**Saved entries**
-- pv_equiv track=rewrite | github.com/NYXBAM/OsintRat | utils/helper.py | encode_ref_id
-- ===== SOURCE A (Python) =====
-- import string
--
-- ALPHABET = string.digits + string.ascii_letters  # 0-9A-Za-z
--
-- BASE = len(ALPHABET)
--
-- def encode_ref_id(num: int) -> str:
--     """Encode integer telegram_id to short base62 string."""
--     if num == 0:
--         return ALPHABET[0]
--     encoded = ""
--     while num > 0:
--         num, rem = divmod(num, BASE)
--         encoded = ALPHABET[rem] + encoded
--     return encoded
-- ===== SOURCE B (Python) =====
-- import string
--
-- ALPHABET = string.digits + string.ascii_letters  # 0-9A-Za-z
--
-- BASE = len(ALPHABET)
--
-- def encode_ref_id(num: int) -> str:
--     """Encode integer telegram_id to short base62 string (most-significant digit first)."""
--     if num <= 0:
--         return ALPHABET[0] if num == 0 else ""
--     # largest power of BASE not exceeding num
--     p = 1
--     while p * BASE <= num:
--         p *= BASE
--     # peel digits from the most significant end
--     out = []
--     while p > 0:
--         q, num = divmod(num, p)
--         out.append(ALPHABET[q])
--         p //= BASE
--     return "".join(out)
-- ===== Notes on version B (the rewrite author's own statement) =====
-- stated objective: alternative
-- what changed: Replaces the LSB-first divmod loop with string prepends by an MSB-first algorithm: first find the largest power of BASE not exceeding num, then peel digits from the most significant end into a list and join once.
import Mathlib
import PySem

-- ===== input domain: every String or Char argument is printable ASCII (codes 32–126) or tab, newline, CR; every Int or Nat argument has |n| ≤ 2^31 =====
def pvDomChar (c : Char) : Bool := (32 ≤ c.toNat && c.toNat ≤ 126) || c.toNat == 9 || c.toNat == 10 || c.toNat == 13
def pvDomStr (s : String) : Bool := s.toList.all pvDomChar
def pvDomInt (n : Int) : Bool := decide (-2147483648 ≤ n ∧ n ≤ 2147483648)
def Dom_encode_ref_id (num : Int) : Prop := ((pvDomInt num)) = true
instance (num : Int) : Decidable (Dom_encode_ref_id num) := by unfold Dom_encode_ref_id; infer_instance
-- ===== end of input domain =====

-- B replaces A's LSB-first divmod loop with string prepends by an MSB-first algorithm:
-- find the largest power of the base not exceeding num, then peel digits from the most
-- significant end into a list and join once (objective: alternative, no speed claim).

-- ALPHABET = string.digits + string.ascii_letters, shared module constant of both programs
def pvALPHABET : List Char := "0123456789abcdefghijklmnopqrstuvwxyzABCDEFGHIJKLMNOPQRSTUVWXYZ".toList

-- ALPHABET[i]; exact for 0 ≤ i < 62, the only indices either program uses
def pvDigit (i : Int) : String := ((PySem.List.pyGet? pvALPHABET i).getD ' ').toString

-- ===== PORT A =====
-- the 'while num > 0' loop of A, prepending ALPHABET[rem] to the accumulator 'encoded'
def encLoopA (num : Int) (encoded : String) : String :=
  if _h : 0 < num then
    encLoopA (PySem.Int.floordiv num 62) (pvDigit (PySem.Int.mod num 62) ++ encoded)
  else encoded
termination_by num.toNat
decreasing_by
  have := PySem.Int.floordiv_eq_ediv_of_pos (a := num) (b := 62) (by omega)
  rw [this]; omega

def encode_ref_id (num : Int) : String :=
  if num = 0 then pvDigit 0
  else encLoopA num ""

-- ===== PORT B =====
-- 'while p * BASE <= num: p *= BASE'. The '0 < p' conjunct is a termination guard only:
-- B always starts this loop at p = 1 and only multiplies by 62, so p is always positive.
def powLoopB (p num : Int) : Int :=
  if _h : 0 < p ∧ p * 62 ≤ num then powLoopB (p * 62) num else p
termination_by (num - p).toNat
decreasing_by omega

-- 'while p > 0: q, num = divmod(num, p); out.append(ALPHABET[q]); p //= BASE'
def digLoopB (p num : Int) (out : List String) : List String :=
  if _h : 0 < p then
    digLoopB (PySem.Int.floordiv p 62) (PySem.Int.mod num p)
      (out ++ [pvDigit (PySem.Int.floordiv num p)])
  else out
termination_by p.toNat
decreasing_by
  have := PySem.Int.floordiv_eq_ediv_of_pos (a := p) (b := 62) (by omega)
  rw [this]; omega

def encode_ref_id_alt (num : Int) : String :=
  if num ≤ 0 then (if num = 0 then pvDigit 0 else "")
  else String.join (digLoopB (powLoopB 1 num) num [])

-- ===== PRECONDITION & SPEC =====
def Spec_encode_ref_id (num : Int) (out : String) : Prop := out = encode_ref_id_alt num
instance (num : Int) (out : String) : Decidable (Spec_encode_ref_id num out) := by unfold Spec_encode_ref_id; infer_instance

-- ===== CLAIM (what is proved, stated in full; the proofs are below) =====
def Claim_equal_encode_ref_id : Prop := ∀ (num : Int), Dom_encode_ref_id num → Spec_encode_ref_id num (encode_ref_id num)

-- ===== LEMMAS AND PROOFS =====

-- canonical LSB-first recursion, proof-only
def repA (n : Int) : String :=
  if _h : n ≤ 0 then ""
  else repA (PySem.Int.floordiv n 62) ++ pvDigit (PySem.Int.mod n 62)
termination_by n.toNat
decreasing_by
  have := PySem.Int.floordiv_eq_ediv_of_pos (a := n) (b := 62) (by omega)
  rw [this]; omega

-- the (k+1)-digit zero-padded base-62 rendering of m, MSB-recursive
def padM : Nat → Nat → String
  | 0, m => pvDigit (m : Int)
  | (k+1), m => pvDigit ((m / 62^(k+1) : Nat) : Int) ++ padM k (m % 62^(k+1))

theorem join_acc (l : List String) (a : String) : (l.foldl (·++·) a) = a ++ String.join l := by
  induction l generalizing a with
  | nil => simp [String.join]
  | cons h t ih => simp [String.join, List.foldl_cons, ih (a++h), ih h, String.append_assoc]

theorem join_snoc (l : List String) (s : String) : String.join (l ++ [s]) = String.join l ++ s := by
  rw [String.join, List.foldl_append, join_acc, join_acc]; simp [String.join]

-- A's loop with accumulator acc computes repA followed by acc
theorem encLoopA_eq (num : Int) (acc : String) : encLoopA num acc = repA num ++ acc := by
  induction num, acc using encLoopA.induct with
  | case1 n acc h ih =>
      rw [encLoopA, repA]
      simp only [h, dif_pos, dif_neg (by omega : ¬ n ≤ 0)]
      rw [ih, String.append_assoc]
  | case2 n acc h =>
      rw [encLoopA, repA]
      simp only [h, dif_pos (by omega : n ≤ 0)]
      simp

-- MSB-recursive padM also peels one digit from the LSB end
theorem padM_snoc (k : Nat) : ∀ m : Nat, padM (k+1) m = padM k (m / 62) ++ pvDigit ((m % 62 : Nat) : Int) := by
  induction k with
  | zero =>
      intro m; simp [padM]
  | succ k ih =>
      intro m
      show pvDigit ((m / 62^(k+2) : Nat) : Int) ++ padM (k+1) (m % 62^(k+2))
        = pvDigit (((m/62) / 62^(k+1) : Nat) : Int) ++ padM k ((m/62) % 62^(k+1)) ++ pvDigit ((m % 62 : Nat) : Int)
      rw [ih (m % 62^(k+2))]
      have h1 : m / 62 / 62^(k+1) = m / 62^(k+2) := by
        rw [Nat.div_div_eq_div_mul]; congr 1; ring
      have h2 : m % 62^(k+2) / 62 = m / 62 % 62^(k+1) := by
        have : (62:Nat)^(k+2) = 62 * 62^(k+1) := by ring
        rw [this, Nat.mod_mul_right_div_self]
      have h3 : m % 62^(k+2) % 62 = m % 62 :=
        Nat.mod_mod_of_dvd m (dvd_pow_self 62 (by omega))
      rw [h1, h2, h3, String.append_assoc]

theorem floordiv_natCast' (m k : Nat) : PySem.Int.floordiv (m : Int) (k : Int) = ((m / k : Nat) : Int) := by
  exact_mod_cast PySem.Int.floordiv_natCast m k

theorem mod_natCast' (m k : Nat) : PySem.Int.mod (m : Int) (k : Int) = ((m % k : Nat) : Int) := by
  exact_mod_cast PySem.Int.mod_natCast m k

theorem fd62 (m : Nat) : PySem.Int.floordiv (m : Int) 62 = ((m / 62 : Nat) : Int) := by
  exact_mod_cast PySem.Int.floordiv_natCast m 62

theorem md62 (m : Nat) : PySem.Int.mod (m : Int) 62 = ((m % 62 : Nat) : Int) := by
  exact_mod_cast PySem.Int.mod_natCast m 62

theorem fd1 (m : Nat) : PySem.Int.floordiv (m : Int) 1 = ((m / 1 : Nat) : Int) := by
  exact_mod_cast PySem.Int.floordiv_natCast m 1

theorem md1 (m : Nat) : PySem.Int.mod (m : Int) 1 = ((m % 1 : Nat) : Int) := by
  exact_mod_cast PySem.Int.mod_natCast m 1

-- repA equals the exact-width padM when m has exactly k+1 digits
theorem repA_eq_padM (k : Nat) : ∀ m : Nat, 62^k ≤ m → m < 62^(k+1) → repA (m : Int) = padM k m := by
  induction k with
  | zero =>
      intro m h1 h2
      rw [repA]
      simp only [dif_neg (by exact_mod_cast (by omega : ¬ m ≤ 0) : ¬ (m:Int) ≤ 0)]
      rw [fd62 m, md62 m,
          Nat.div_eq_of_lt (by omega), Nat.mod_eq_of_lt (by omega)]
      rw [repA]; simp [padM]
  | succ k ih =>
      intro m h1 h2
      rw [repA]
      have hm : (62:Nat)^(k+1) ≤ m := h1
      have hpos : 0 < m := lt_of_lt_of_le (Nat.one_le_pow _ 62 (by omega)) h1
      simp only [dif_neg (by exact_mod_cast (by omega : ¬ m ≤ 0) : ¬ (m:Int) ≤ 0)]
      rw [fd62 m, md62 m]
      rw [ih (m / 62)
            (Nat.le_div_iff_mul_le (by omega) |>.mpr (by calc 62^k * 62 = 62^(k+1) := by ring
                                                           _ ≤ m := hm))
            (Nat.div_lt_iff_lt_mul (by omega) |>.mpr (by calc m < 62^(k+2) := h2
                                                           _ = 62^(k+1) * 62 := by ring))]
      rw [padM_snoc]

-- B's digit loop started at 62^k appends the (k+1)-digit padded rendering
theorem digLoopB_eq (k : Nat) : ∀ (m : Nat) (out : List String),
    String.join (digLoopB ((62:Int)^k) (m : Int) out) = String.join out ++ padM k m := by
  induction k with
  | zero =>
      intro m out
      rw [digLoopB]
      simp only [pow_zero, dif_pos (by omega : (0:Int) < 1)]
      have hd : PySem.Int.floordiv (1:Int) 62 = 0 := by decide
      rw [hd, fd1 m, Nat.div_one, md1 m]
      rw [digLoopB]
      simp only [dif_neg (by omega : ¬ (0:Int) < 0)]
      rw [join_snoc]; rfl
  | succ k ih =>
      intro m out
      have hc : ((62:Int)^(k+1)) = ((62^(k+1) : Nat) : Int) := by push_cast; ring
      have hpos : (0:Int) < (62:Int)^(k+1) := by positivity
      rw [digLoopB]
      simp only [dif_pos hpos]
      rw [hc, fd62 (62^(k+1)), floordiv_natCast' m (62^(k+1)), mod_natCast' m (62^(k+1))]
      have hq : (62:Nat)^(k+1) / 62 = 62^k := by
        have : (62:Nat)^(k+1) = 62^k * 62 := by ring
        rw [this, Nat.mul_div_cancel _ (by omega)]
      rw [hq]
      have := ih (m % 62^(k+1)) (out ++ [pvDigit ((m / 62^(k+1) : Nat) : Int)])
      rw [(by push_cast; ring : ((62^k : Nat) : Int) = (62:Int)^k)] at *
      rw [this, join_snoc, String.append_assoc]
      rfl

-- B's power loop, started at any power of 62 not exceeding num, finds the largest one
theorem powLoopB_spec (num p : Int) :
    ∀ j : Nat, p = (62:Int)^j → (62:Int)^j ≤ num →
      ∃ k : Nat, powLoopB p num = (62:Int)^k ∧ (62:Int)^k ≤ num ∧ num < (62:Int)^(k+1) := by
  induction p using powLoopB.induct (num := num) with
  | case1 p h ih =>
      intro j hp hle
      rw [powLoopB]
      simp only [dif_pos h]
      obtain ⟨k, hk⟩ := ih (j+1) (by rw [hp]; ring) (by
        calc (62:Int)^(j+1) = 62^j * 62 := by ring
          _ = p * 62 := by rw [hp]
          _ ≤ num := h.2)
      exact ⟨k, hk⟩
  | case2 p h =>
      intro j hp hle
      rw [powLoopB]
      simp only [dif_neg h]
      refine ⟨j, hp, hle, ?_⟩
      have hppos : (0:Int) < p := by rw [hp]; positivity
      have : ¬ p * 62 ≤ num := by tauto
      calc num < p * 62 := by omega
        _ = (62:Int)^(j+1) := by rw [hp]; ring

-- ===== VERDICT (by name: the statement is the Claim_ definition above) =====
theorem encode_ref_id_spec : Claim_equal_encode_ref_id := by
  intro num _
  unfold Spec_encode_ref_id encode_ref_id encode_ref_id_alt
  rcases lt_trichotomy num 0 with hneg | hzero | hpos
  · simp only [if_neg (by omega : ¬ num = 0), if_pos (by omega : num ≤ 0)]
    rw [encLoopA, dif_neg (by omega : ¬ (0:Int) < num)]
  · subst hzero; simp
  · simp only [if_neg (by omega : ¬ num = 0), if_neg (by omega : ¬ num ≤ 0)]
    obtain ⟨k, hpow, hlo, hhi⟩ := powLoopB_spec num 1 0 (by norm_num) (by simpa using hpos)
    have hnn : num = ((num.toNat : Nat) : Int) := by omega
    have hcast : ∀ j : Nat, ((62^j : Nat) : Int) = (62:Int)^j := by intro j; push_cast; ring
    have hlo' : 62^k ≤ num.toNat := by
      have := hlo; rw [← hcast k, hnn] at this; exact_mod_cast this
    have hhi' : num.toNat < 62^(k+1) := by
      have := hhi; rw [← hcast (k+1), hnn] at this; exact_mod_cast this
    rw [encLoopA_eq, hpow]
    rw [hnn, repA_eq_padM k num.toNat hlo' hhi', digLoopB_eq k num.toNat []]
    simp [String.join]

**EXERCISE REQUIREMENTS**
When a line of the records includes "unfold", that line belongs in the answer.

**SOLUTION**
instance (num : Int) : Decidable (Dom_encode_ref_id num) := by unfold Dom_encode_ref_id; infer_instance
instance (num : Int) (out : String) : Decidable (Spec_encode_ref_id num out) := by unfold Spec_encode_ref_id; infer_instance
  unfold Spec_encode_ref_id encode_ref_id encode_ref_id_alt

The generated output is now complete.